Deployment of the stack has already configured all relevant resources and implicitly also performed some cross account event handling for the subscription of Spoke account event buses in the Hub account:

  1. Switch to the Hub account and Region <Region>.
  2. In the DynamoDB console -> PartiQL editor, run the following query:
    SELECT * FROM "<NotificationConfigurationTableName>"
    where <NotificationConfigurationTableName> represents the actual value specified for parameter NotificationConfigurationTableName in the deployed stack in the Hub account. You should be able to see Items returned similar to:
    RepositoryArn Destinations
    arn:aws:codecommit:us-east-1:111122223333:test [ { "S" : "arn:aws:events:us-east-1:222233334444:event-bus/test" } ]
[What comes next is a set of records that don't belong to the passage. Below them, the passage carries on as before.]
-- pv_equiv track=rewrite | github.com/ScrollPrize/villa | lasagna/lasagna3d/dataset_overlap.py | _candidate_pairs
-- ===== SOURCE A (Python) =====
-- def _candidate_pairs(info: list[dict], seg_idx: list[int]) -> list[tuple[int, int]]:
--     pairs: list[tuple[int, int]] = []
--     n = len(info)
--     for i in range(n):
--         for j in range(i + 1, n):
--             if info[i].get("chain", -1) != info[j].get("chain", -2):
--                 continue
--             if abs(int(info[i]["pos"]) - int(info[j]["pos"])) != 1:
--                 continue
--             if seg_idx[i] == seg_idx[j]:
--                 continue
--             pairs.append((i, j))
--     return pairs
-- ===== SOURCE B (Python) =====
-- def _candidate_pairs(info: list[dict], seg_idx: list[int]) -> list[tuple[int, int]]:
--     # Index every entry (that carries a position) by its (chain-as-j, pos) key,
--     # so each i only looks up the two adjacent-position buckets instead of
--     # scanning all j > i.  Defaults mirror A's .get("chain", -1/-2) convention.
--     groups: dict[tuple[int, int], list[int]] = {}
--     for k, d in enumerate(info):
--         if "pos" in d:
--             key = (d.get("chain", -2), int(d["pos"]))
--             groups[key] = groups.get(key, []) + [k]
--     pairs: list[tuple[int, int]] = []
--     for i, d in enumerate(info):
--         if "pos" not in d:
--             continue
--         c = d.get("chain", -1)
--         p = int(d["pos"])
--         cand = [j for q in (p - 1, p + 1)
--                 for j in groups.get((c, q), [])
--                 if i < j and seg_idx[i] != seg_idx[j]]
--         cand.sort()
--         pairs.extend((i, j) for j in cand)
--     return pairs
-- ===== Notes on version B (the rewrite author's own statement) =====
-- stated objective: alternative
-- what changed: Replaces the all-pairs double loop by a dictionary index from (chain,pos) to index lists built in one pass; each i then inspects only the two adjacent-position buckets and sorts its few candidates.
import Mathlib
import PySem

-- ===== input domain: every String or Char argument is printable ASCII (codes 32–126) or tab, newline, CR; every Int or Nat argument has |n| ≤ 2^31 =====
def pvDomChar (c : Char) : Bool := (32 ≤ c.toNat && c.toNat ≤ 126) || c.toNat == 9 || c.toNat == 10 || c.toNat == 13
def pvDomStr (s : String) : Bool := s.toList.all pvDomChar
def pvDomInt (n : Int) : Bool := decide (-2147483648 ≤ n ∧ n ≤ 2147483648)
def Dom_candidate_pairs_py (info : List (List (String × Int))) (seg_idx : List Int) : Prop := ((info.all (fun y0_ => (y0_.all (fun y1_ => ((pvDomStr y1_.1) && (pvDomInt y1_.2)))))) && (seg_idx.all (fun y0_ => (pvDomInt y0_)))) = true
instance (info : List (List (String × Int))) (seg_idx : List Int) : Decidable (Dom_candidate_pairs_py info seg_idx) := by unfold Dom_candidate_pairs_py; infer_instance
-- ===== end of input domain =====

-- B replaces A's all-pairs double loop by a (chain,pos)→indices hash index; return values proved equal on Pre_ (exactly where A returns without raising).

-- shared dict-access helpers (each Python dict is a PySem.Dict over its association list)
def pvDict (d : List (String × Int)) : PySem.Dict String Int := PySem.Dict.mk d
-- d.get("chain", -1) / d.get("chain", -2)
def pvCI (d : List (String × Int)) : Int := (pvDict d).getD "chain" (-1)
def pvCJ (d : List (String × Int)) : Int := (pvDict d).getD "chain" (-2)
-- d["pos"] (KeyError excluded by Pre_; int() on an int is the identity)
def pvPosD (d : List (String × Int)) : Int := (pvDict d).getD "pos" 0

-- ===== PORT A =====
def candidate_pairs_py (info : List (List (String × Int))) (seg_idx : List Int) : List (Int × Int) :=
  let n : Int := info.length
  (PySem.List.pyRange 0 n 1).foldl (fun pairs i =>
    (PySem.List.pyRange (i + 1) n 1).foldl (fun pairs j =>
      let di := PySem.List.pyGetD info i []
      let dj := PySem.List.pyGetD info j []
      if pvCI di ≠ pvCJ dj then pairs
      else if |pvPosD di - pvPosD dj| ≠ 1 then pairs
      else if PySem.List.pyGetD seg_idx i 0 = PySem.List.pyGetD seg_idx j 0 then pairs
      else pairs ++ [(i, j)]) pairs) []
This configuration is used to delivery any events generated by the specific RepositoryArn to the specified destinations.

Now, push code to the branch <BranchName> of the CodeCommit repository with name <RepositoryName>. The repository generates an event that triggers the rule CodeCommitEventRule on the default Event Bus invoking the HubEventDeliveryFunction, which uses the configuration in the DynamoDB table <NotificationConfigurationTableName> to forward the event to the specified Destinations. Important: the new events have a slightly different Source (crossaccount.codecommit versus aws.codecommit), because custom events may not use the aws namespace. To verify the events were received successfully follow these steps:

  1. Switch to the first Spoke account and Region <Region>.
  2. In the CloudWatch console -> Log groups, open /aws/lambda/<ResourcePrefix>Demo where <ResourcePrefix> represents the spefified value for parameter ResourcePrefix in the deployed stack in the Spoke account.
    1. Go to the latest Log Stream. You may need to wait for a few moments for CloudWatch to log all information.
    2. There should be a log entry that looks similar to:
      [INFO] \<TimeStamp\> \<RequestId\> event: {...
      The JSON string following event: is the event that originated in the Hub account. Notice the source element reading crossaccount.codecommit versus aws.codecommit. You can use an online JSON Formatter such as JSON Formatter & Validator to pretty print the JSON string for better readability.